如果重新下载网页并更新数据库的时候，发现这个网页发生了变化，那么这个网页的更新时间间隔会变成：原来的时间间隔-设置的这个值（这个值不能超过0.5）

配置6：

<property>

  <name>db.fetch.schedule.adaptive.min_interval</name>

  <value>60.0</value>

  <description>Minimum fetchInterval, in seconds.</description>

</property>

最小的网页更新时间间隔。

<property>

  <name>db.fetch.schedule.adaptive.max_interval</name>

  <value>31536000.0</value>

  <description>Maximum fetchInterval, in seconds (365 days).

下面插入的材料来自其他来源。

-- pv_equiv track=rewrite | github.com/nbht98/shell | command_substitution.py | check_substitution
-- ===== SOURCE A (Python) =====
-- def check_substitution(item):
--     substitution_syntax_1 = ['$', '(', ')']
--     substitution_syntax_2 = ['`', '`']
--     check_list_1 = []
--     check_list_2 = []
--     for char in item:
--         if char in substitution_syntax_1:
--             check_list_1.append(char)
--             if "".join(check_list_1) == "".join(substitution_syntax_1):
--                 return True
--         if char in substitution_syntax_2:
--             check_list_2.append(char)
--             if "".join(check_list_2) == "".join(substitution_syntax_2):
--                 return True
--     return False
-- ===== SOURCE B (Python) =====
-- def check_substitution(item):
--     if item.count('`') >= 2:
--         return True
--     head, dollar, rest = item.partition('$')
--     if not dollar or '(' in head or ')' in head:
--         return False
--     mid, lpar, tail = rest.partition('(')
--     if not lpar or '$' in mid or ')' in mid:
--         return False
--     body, rpar, _ = tail.partition(')')
--     return bool(rpar) and '$' not in body and '(' not in body
-- ===== Notes on version B (the rewrite author's own statement) =====
-- stated objective: alternative
-- what changed: Replaced A's character-by-character scan with two running accumulator lists and repeated joins by a scan-free decomposition: partition the string at the first '$', '(' and ')' in turn and test the intervening segments for the other marker characters, plus a single backtick count.
import Mathlib
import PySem

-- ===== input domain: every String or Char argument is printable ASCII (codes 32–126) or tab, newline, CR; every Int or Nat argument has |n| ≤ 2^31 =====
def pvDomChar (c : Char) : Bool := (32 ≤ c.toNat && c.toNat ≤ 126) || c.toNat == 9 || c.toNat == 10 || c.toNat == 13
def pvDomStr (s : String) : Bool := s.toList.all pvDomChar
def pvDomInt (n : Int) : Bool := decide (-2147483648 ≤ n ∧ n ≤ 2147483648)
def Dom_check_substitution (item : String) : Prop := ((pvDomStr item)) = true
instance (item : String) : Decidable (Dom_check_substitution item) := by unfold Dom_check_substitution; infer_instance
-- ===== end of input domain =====

-- B replaces A's per-character scan with accumulator lists by a scan-free decomposition:
-- partition at the first '$', '(' and ')' in turn, checking the segments between them,
-- plus one backtick count; objective: alternative. Exact equivalence, no Pre_.

-- ===== PORT A =====
def aSyntax1 : List Char := ['$', '(', ')']
def aSyntax2 : List Char := ['`', '`']

-- the loop over `item`'s characters, carrying check_list_1 / check_list_2.
-- `"".join(xs) == "".join(ys)` on lists of single characters is list equality, ported as `=` on List Char.
def aLoop : List Char → List Char → List Char → Bool
  | [], _, _ => false
  | c :: rest, l1, l2 =>
    if aSyntax1.contains c then
      let l1' := l1 ++ [c]
      if l1' = aSyntax1 then true
      else if aSyntax2.contains c then
        let l2' := l2 ++ [c]
        if l2' = aSyntax2 then true else aLoop rest l1' l2'
      else aLoop rest l1' l2
    else if aSyntax2.contains c then
      let l2' := l2 ++ [c]
      if l2' = aSyntax2 then true
      else aLoop rest l1 l2'
    else aLoop rest l1 l2

def check_substitution (item : String) : Bool := aLoop item.toList [] []

-- ===== PORT B =====
-- str.partition(c) for a single character, over List Char: (before, found?, after)
def bPartition (c : Char) (l : List Char) : List Char × Bool × List Char :=
  (l.takeWhile (fun x => x != c),
    match l.dropWhile (fun x => x != c) with
    | [] => (false, [])
    | _ :: r => (true, r))

def check_substitution_alt (item : String) : Bool :=
  if 2 ≤ item.toList.count '`' then true
  else
    let p1 := bPartition '$' item.toList
    if !p1.2.1 || p1.1.contains '(' || p1.1.contains ')' then false
    else
      let p2 := bPartition '(' p1.2.2
      if !p2.2.1 || p2.1.contains '$' || p2.1.contains ')' then false
      else
        let p3 := bPartition ')' p2.2.2
        p3.2.1 && !p3.1.contains '$' && !p3.1.contains '('

-- ===== PRECONDITION & SPEC =====
def Spec_check_substitution (item : String) (out : Bool) : Prop := out = check_substitution_alt item
instance (item : String) (out : Bool) : Decidable (Spec_check_substitution item out) := by unfold Spec_check_substitution; infer_instance

-- ===== CLAIM (what is proved, stated in full; the proofs are below) =====
def Claim_equal_check_substitution : Prop := ∀ (item : String), Dom_check_substitution item → Spec_check_substitution item (check_substitution item)

-- ===== LEMMAS AND PROOFS =====

-- membership in syntax1, as a Bool
def pvP3 (c : Char) : Bool := aSyntax1.contains c

-- A-side characterisation: the loop returns true iff the first three $/(/) characters
-- (continuing the l1 accumulator) are $, (, ) in order, or two backticks (counting l2) occur.
lemma aLoop_eq (chars : List Char) : ∀ (l1 l2 : List Char), (l2 = [] ∨ l2 = ['`']) →
    aLoop chars l1 l2 =
      ((decide (l1.length < 3) &&
          ((l1 ++ (chars.filter pvP3).take (3 - l1.length)) == aSyntax1))
        || decide (2 ≤ l2.length + (chars.filter (fun c => c == '`')).length)) := by
  induction chars with
  | nil =>
    intro l1 l2 h2
    have hne : ¬ (l1.length < 3 ∧ l1 = aSyntax1) := by
      rintro ⟨hlt, rfl⟩; simp [aSyntax1] at hlt
    rcases h2 with rfl | rfl <;>
      simp [aLoop, aSyntax1] at hne ⊢ <;> exact hne
  | cons c rest ih =>
    intro l1 l2 h2
    by_cases hc1 : c ∈ aSyntax1
    · have hcne : (c == '`') = false := by
        have : c = '$' ∨ c = '(' ∨ c = ')' := by simpa [aSyntax1] using hc1
        rcases this with rfl | rfl | rfl <;> rfl
      have hc2f : ¬ c ∈ aSyntax2 := by
        have : c = '$' ∨ c = '(' ∨ c = ')' := by simpa [aSyntax1] using hc1
        rcases this with rfl | rfl | rfl <;> simp [aSyntax2]
      have hf1 : (c :: rest).filter pvP3 = c :: rest.filter pvP3 := by
        simp [pvP3, hc1]
      have hf2 : (c :: rest).filter (fun x => x == '`')
          = rest.filter (fun x => x == '`') := by
        simp [hcne]
      by_cases heq : l1 ++ [c] = aSyntax1
      · have hl1 : l1.length = 2 := by
          have := congrArg List.length heq
          simp [aSyntax1] at this; omega
        simp [aLoop, hc1, heq, hl1, hf1]
      · have lhs : aLoop (c :: rest) l1 l2 = aLoop rest (l1 ++ [c]) l2 := by
          simp [aLoop, hc1, heq, hc2f]
        rw [lhs, ih (l1 ++ [c]) l2 h2, hf1, hf2]
        congr 1
        by_cases hlt : l1.length < 2
        · have h3 : 3 - l1.length = (3 - (l1.length + 1)) + 1 := by omega
          simp only [List.length_append, List.length_singleton, h3, List.take_succ_cons,
            List.append_assoc, List.singleton_append]
          have ha : l1.length + 1 < 3 := by omega
          have hb : l1.length < 3 := by omega
          simp [ha, hb]
        · by_cases hl2 : l1.length = 2
          · have h3 : 3 - l1.length = 1 := by omega
            simp [hl2, List.take_succ_cons, heq]
          · have ha : ¬ l1.length < 3 := by omega
            simp [ha]
            exact fun h => absurd h (by omega)
    · by_cases hc2 : c ∈ aSyntax2
      · have hc : c = '`' := by simpa [aSyntax2] using hc2
        subst hc
        have hf1 : ('`' :: rest).filter pvP3 = rest.filter pvP3 := by
          simp [pvP3, hc1]
        have hf2 : ('`' :: rest).filter (fun x => x == '`')
            = '`' :: rest.filter (fun x => x == '`') := by
          simp
        rcases h2 with rfl | rfl
        · have lhs : aLoop ('`' :: rest) l1 [] = aLoop rest l1 ['`'] := by
            simp [aLoop, hc1, aSyntax2]
          rw [lhs, ih l1 ['`'] (Or.inr rfl), hf1, hf2]
          congr 1
          simp only [List.length_cons, List.length_nil, decide_eq_decide]
          omega
        · have lhs2 : aLoop ('`' :: rest) l1 ['`'] = true := by
            simp [aLoop, hc1, aSyntax2]
          rw [lhs2, hf2]
          have hd : decide (2 ≤ (['`'] : List Char).length
              + ('`' :: rest.filter (fun x => x == '`')).length) = true := by
            simp only [List.length_cons, decide_eq_true_eq]
            omega
          rw [hd]; simp
      · have hcne : (c == '`') = false := by
          have : c ≠ '`' := by
            intro h; subst h; exact hc2 (by simp [aSyntax2])
          simp [this]
        have lhs : aLoop (c :: rest) l1 l2 = aLoop rest l1 l2 := by
          simp [aLoop, hc1, hc2]
        rw [lhs, ih l1 l2 h2]
        simp [pvP3, hc1, hcne]

-- B-side stage lemmas: each partition stage computes a prefix condition of the filtered list.
lemma stage3 (t : List Char) :
    ((bPartition ')' t).2.1 && !(bPartition ')' t).1.contains '$'
        && !(bPartition ')' t).1.contains '(')
    = ((t.filter pvP3).take 1 == [')']) := by
  induction t with
  | nil => simp [bPartition]
  | cons x t ih =>
    by_cases hx : x = ')'
    · subst hx; simp [bPartition, pvP3, aSyntax1]
    · by_cases hd : x = '$'
      · subst hd; simp [bPartition, pvP3, aSyntax1]
      · by_cases hp : x = '('
        · subst hp; simp [bPartition, pvP3, aSyntax1]
        · have hpart : bPartition ')' (x :: t)
              = (x :: (bPartition ')' t).1, (bPartition ')' t).2) := by
            simp [bPartition, hx]
          have hP : pvP3 x = false := by
            simp [pvP3, aSyntax1, hx, hd, hp]
          rw [hpart]
          simpa [hP, Ne.symm hd, Ne.symm hp] using ih

lemma stage2 (r : List Char) :
    (if !(bPartition '(' r).2.1 || (bPartition '(' r).1.contains '$'
          || (bPartition '(' r).1.contains ')' then false
     else
       (bPartition ')' (bPartition '(' r).2.2).2.1
         && !(bPartition ')' (bPartition '(' r).2.2).1.contains '$'
         && !(bPartition ')' (bPartition '(' r).2.2).1.contains '(')
    = ((r.filter pvP3).take 2 == ['(', ')']) := by
  induction r with
  | nil => simp [bPartition]
  | cons x r ih =>
    by_cases hx : x = '('
    · subst hx
      have hpart : bPartition '(' ('(' :: r) = ([], true, r) := by
        simp [bPartition]
      rw [hpart]
      simp only [List.contains_nil, Bool.not_true, Bool.or_false,
        if_neg (by simp : ¬ (false = true))]
      rw [stage3 r]
      simp [pvP3, aSyntax1]
    · by_cases hd : x = '$'
      · subst hd; simp [bPartition, pvP3, aSyntax1]
      · by_cases hp : x = ')'
        · subst hp; simp [bPartition, pvP3, aSyntax1]
        · have hpart : bPartition '(' (x :: r)
              = (x :: (bPartition '(' r).1, (bPartition '(' r).2) := by
            simp [bPartition, hx]
          have hP : pvP3 x = false := by
            simp [pvP3, aSyntax1, hx, hd, hp]
          rw [hpart]
          simpa [hP, Ne.symm hd, Ne.symm hp] using ih

lemma stage1 (l : List Char) :
    (if !(bPartition '$' l).2.1 || (bPartition '$' l).1.contains '('
          || (bPartition '$' l).1.contains ')' then false
     else
       (if !(bPartition '(' (bPartition '$' l).2.2).2.1
             || (bPartition '(' (bPartition '$' l).2.2).1.contains '$'
             || (bPartition '(' (bPartition '$' l).2.2).1.contains ')' then false
        else
          (bPartition ')' (bPartition '(' (bPartition '$' l).2.2).2.2).2.1
            && !(bPartition ')' (bPartition '(' (bPartition '$' l).2.2).2.2).1.contains '$'
            && !(bPartition ')' (bPartition '(' (bPartition '$' l).2.2).2.2).1.contains '('))
    = ((l.filter pvP3).take 3 == ['$', '(', ')']) := by
  induction l with
  | nil => simp [bPartition]
  | cons x l ih =>
    by_cases hx : x = '$'
    · subst hx
      have hpart : bPartition '$' ('$' :: l) = ([], true, l) := by
        simp [bPartition]
      rw [hpart]
      simp only [List.contains_nil, Bool.not_true, Bool.or_false,
        if_neg (by simp : ¬ (false = true))]
      rw [stage2 l]
      simp [pvP3, aSyntax1]
    · by_cases hd : x = '('
      · subst hd; simp [bPartition, pvP3, aSyntax1]
      · by_cases hp : x = ')'
        · subst hp; simp [bPartition, pvP3, aSyntax1]
        · have hpart : bPartition '$' (x :: l)
              = (x :: (bPartition '$' l).1, (bPartition '$' l).2) := by
            simp [bPartition, hx]
          have hP : pvP3 x = false := by
            simp [pvP3, aSyntax1, hx, hd, hp]
          rw [hpart]
          simpa [hP, Ne.symm hd, Ne.symm hp] using ih

lemma count_eq (l : List Char) : l.count '`' = (l.filter (fun c => c == '`')).length := by
  simp [List.count_eq_length_filter]

-- ===== VERDICT (by name: the statement is the Claim_ definition above) =====
theorem check_substitution_spec : Claim_equal_check_substitution := by
  intro item _
  unfold Spec_check_substitution check_substitution check_substitution_alt
  rw [aLoop_eq item.toList [] [] (Or.inl rfl)]
  by_cases hcnt : 2 ≤ (item.toList.filter (fun c => c == '`')).length
  · have hc' : 2 ≤ item.toList.count '`' := by rw [count_eq]; exact hcnt
    simp [hc', hcnt]
  · have hc' : ¬ 2 ≤ item.toList.count '`' := by rw [count_eq]; exact hcnt
    rw [if_neg hc']
    have := stage1 item.toList
    simp only [List.nil_append, List.length_nil] at *
    simpa [hcnt, aSyntax1] using this.symm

  NOTE: this is limited by db.fetch.interval.max. Pages with

  fetchInterval larger than db.fetch.interval.max

  will be fetched anyway.</description>

</property>

最大的网页更新时间间隔。

（2）Generate配置

配置7：

<property>

  <name>generate.max.count</name>

  <value>-1</value>

  <description>The maximum number of urls in a single

  fetchlist.  -1 if unlimited. The urls are counted according

  to the value of the parameter generator.count.mode.

  </description>

</property>

设置下载队列的url数量，-1表示无限。

配置8：

<property>

  <name>generate.count.mode</name>

  <value>host</value>

  <description>Determines how the URLs are counted for generator.max.count.

  Default value is 'host' but can be 'domain'. Note that we do not count

  per IP in the new version of the Generator.

  </description>

</property>

设置用来根据host不同来判断该URL是否抓取其内容

配置9：

<property>

  <name>generate.update.crawldb</name>

  <value>false</value>

  <description>For highly-concurrent environments, where several

  generate/fetch/update cycles may overlap, setting this to true ensures

  that generate will create different fetchlists even without intervening

  updatedb-s, at the cost of running an additional job to update CrawlDB.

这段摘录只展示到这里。